#### INFORMATION GIVEN:
lemma hapax_fold (txt : List String) :
    ∀ (ks P : List String), ks.Nodup → (∀ k ∈ ks, k ∉ P) →
    ks.foldl (fun l k =>
        if ((txt.count k : Int) == 1) then
          (match PySem.List.index? l k with
           | some i => l.set i "<unk>"
           | none => l)
        else l) (hapaxMap txt P)
      = hapaxMap txt (P ++ ks) := by
  intro ks
  induction ks with
  | nil => intro P _ _; simp
  | cons k t ih =>
    intro P hnd hP
    have hkP : k ∉ P := hP k List.mem_cons_self
    have hndt : t.Nodup := (List.nodup_cons.mp hnd).2
    have hknt : k ∉ t := (List.nodup_cons.mp hnd).1
    have hPt : ∀ k' ∈ t, k' ∉ P ++ [k] := by
      intro k' hk'
      simp only [List.mem_append, List.mem_singleton]
      rintro (h | rfl)
      · exact hP k' (List.mem_cons_of_mem _ hk') h
      · exact hknt hk'
    rw [List.foldl_cons, show P ++ k :: t = (P ++ [k]) ++ t by simp]
    by_cases hc : txt.count k = 1
    · rw [if_pos (show ((txt.count k : Int) == (1 : Int)) = true by simp [hc])]
      have hstep : (match PySem.List.index? (hapaxMap txt P) k with
          | some i => (hapaxMap txt P).set i "<unk>"
          | none => hapaxMap txt P) = hapaxMap txt (P ++ [k]) := by
        by_cases hunk : k = "<unk>"
        · subst hunk
          apply hapax_step_unk
          intro w hw
          by_cases hw' : w = "<unk>"
          · subst hw'; split_ifs <;> rfl
          · simp only [List.mem_append, List.mem_singleton, hw', or_false]
        · apply hapax_step_gen k _ _ txt hc
          · simp [hkP]
          · intro w hw
            constructor
            · intro h
              by_cases hcond : txt.count w = 1 ∧ w ∈ P
              · rw [if_pos hcond] at h; exact absurd h.symm hunk
              · rwa [if_neg hcond] at h
            · rintro rfl
              simp [hkP]
          · intro w hw hwk
            simp only [List.mem_append, List.mem_singleton, hwk, or_false]
          · simp [hc, hkP]
      rw [hstep]
      exact ih (P ++ [k]) hndt hPt
    · rw [if_neg (show ¬ ((txt.count k : Int) == (1 : Int)) = true by
        simp [show (txt.count k : Int) ≠ 1 from by exact_mod_cast hc])]
      have hPk : hapaxMap txt P = hapaxMap txt (P ++ [k]) := by
        apply List.map_congr_left
        intro w hw
        by_cases hwk : w = k
        · subst hwk; simp [hc]
        · simp only [List.mem_append, List.mem_singleton, hwk, or_false]
      rw [hPk]
      exact ih (P ++ [k]) hndt hPt

-- ===== VERDICT (by name: the statement is the Claim_ definition above) =====
theorem biCountUnk_spec : Claim_equal_biCountUnk := by
  unfold Claim_equal_biCountUnk
  intro txt _
  unfold Spec_biCountUnk
  simp only [biCountUnk, biCountUnk_alt]
  have hcnt : txt.foldl (fun (cnt : PySem.Dict String Int) w => cnt.insert w (cnt.getD w 0 + 1))
      PySem.Dict.empty = PySem.Dict.counter txt :=
    PySem.Dict.foldl_insert_getD_add_one_eq_counter txt
  have hstartEq : hapaxMap txt [] = txt := by
    unfold hapaxMap
    refine (List.map_congr_left ?_).trans (List.map_id txt)
    intro w _
    simp
  have hrepl : (getUniCount txt).items.foldl (fun newlst kv =>
      if kv.2 == (1 : Int) then
        match PySem.List.index? newlst kv.1 with
        | some i => newlst.set i "<unk>"
        | none => newlst
      else newlst) txt = hapaxMap txt (PySem.Set.ofList txt) := by
    have hitems : (getUniCount txt).items
        = (PySem.Set.ofList txt).map (fun k => (k, (txt.count k : Int))) := by
      rw [getUniCount_eq, PySem.Dict.items_counter]
    calc (getUniCount txt).items.foldl (fun newlst kv =>
          if kv.2 == (1 : Int) then
            match PySem.List.index? newlst kv.1 with
            | some i => newlst.set i "<unk>"
            | none => newlst
          else newlst) txt
        = (PySem.Set.ofList txt).foldl (fun newlst k =>
            if ((txt.count k : Int) == (1 : Int)) then
              match PySem.List.index? newlst k with
              | some i => newlst.set i "<unk>"
              | none => newlst
            else newlst) txt := by rw [hitems, List.foldl_map]
      _ = (PySem.Set.ofList txt).foldl (fun newlst k =>
            if ((txt.count k : Int) == (1 : Int)) then
              match PySem.List.index? newlst k with
              | some i => newlst.set i "<unk>"
              | none => newlst
            else newlst) (hapaxMap txt []) := by rw [hstartEq]
      _ = hapaxMap txt ([] ++ PySem.Set.ofList txt) :=
          hapax_fold txt (PySem.Set.ofList txt) [] (PySem.Set.nodup_ofList txt)
            (fun _ _ h => (List.not_mem_nil h).elim)
      _ = hapaxMap txt (PySem.Set.ofList txt) := by rw [List.nil_append]
  have htxt2 : txt.map (fun w =>
        if (PySem.Dict.counter txt).getD w 0 == (1 : Int) then "<unk>" else w)
      = hapaxMap txt (PySem.Set.ofList txt) := by
    apply List.map_congr_left
    intro w hw
    rw [PySem.Dict.getD_counter]
    have hmem : w ∈ PySem.Set.ofList txt := (PySem.Set.mem_ofList txt w).mpr hw
    by_cases hcw : txt.count w = 1
    · simp [hcw, hmem]
    · have hne : ((txt.count w : Int) == (1 : Int)) = false := by
        simp [show (txt.count w : Int) ≠ 1 from by exact_mod_cast hcw]
      simp [hne, hcw]
  set t2 := hapaxMap txt (PySem.Set.ofList txt) with ht2
  have hdict : getBiCount (hapaxMap txt (PySem.Set.ofList txt))
      = ((t2.zip (PySem.List.slice t2 (some 1) none)).foldl
          (fun flat pair => flat.insert pair (flat.getD pair 0 + 1))
          PySem.Dict.empty).items.foldl (fun out p =>
            out.modify p.1.1 PySem.Dict.empty (fun inner => inner.insert p.1.2 p.2))
          PySem.Dict.empty := by
    have hslice : PySem.List.slice t2 (some 1) none = t2.tail := by
      rw [PySem.List.slice_from t2 (by omega : (0 : Int) ≤ 1)]
      exact List.drop_one
    rw [hslice]
    calc getBiCount t2
        = (t2.zip t2.tail).foldl (fun d p => uStep d p.1 p.2) PySem.Dict.empty :=
          getBiCount_eq t2
      _ = ((t2.zip t2.tail).foldl fStep PySem.Dict.empty).items.foldl rStep
            PySem.Dict.empty := (bigram_eq (t2.zip t2.tail)).symm
  rw [hcnt, htxt2, hrepl, hdict]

#### TASK BRIEF:
Taking the line with "by_cases hw' : w" as the first and the line with "by_cases hwk : w = k" as the last, retype that stretch of the data above exactly, with no other lines.

#### RESULT OF THE TASK:
          by_cases hw' : w = "<unk>"
          · subst hw'; split_ifs <;> rfl
          · simp only [List.mem_append, List.mem_singleton, hw', or_false]
        · apply hapax_step_gen k _ _ txt hc
          · simp [hkP]
          · intro w hw
            constructor
            · intro h
              by_cases hcond : txt.count w = 1 ∧ w ∈ P
              · rw [if_pos hcond] at h; exact absurd h.symm hunk
              · rwa [if_neg hcond] at h
            · rintro rfl
              simp [hkP]
          · intro w hw hwk
            simp only [List.mem_append, List.mem_singleton, hwk, or_false]
          · simp [hc, hkP]
      rw [hstep]
      exact ih (P ++ [k]) hndt hPt
    · rw [if_neg (show ¬ ((txt.count k : Int) == (1 : Int)) = true by
        simp [show (txt.count k : Int) ≠ 1 from by exact_mod_cast hc])]
      have hPk : hapaxMap txt P = hapaxMap txt (P ++ [k]) := by
        apply List.map_congr_left
        intro w hw
        by_cases hwk : w = k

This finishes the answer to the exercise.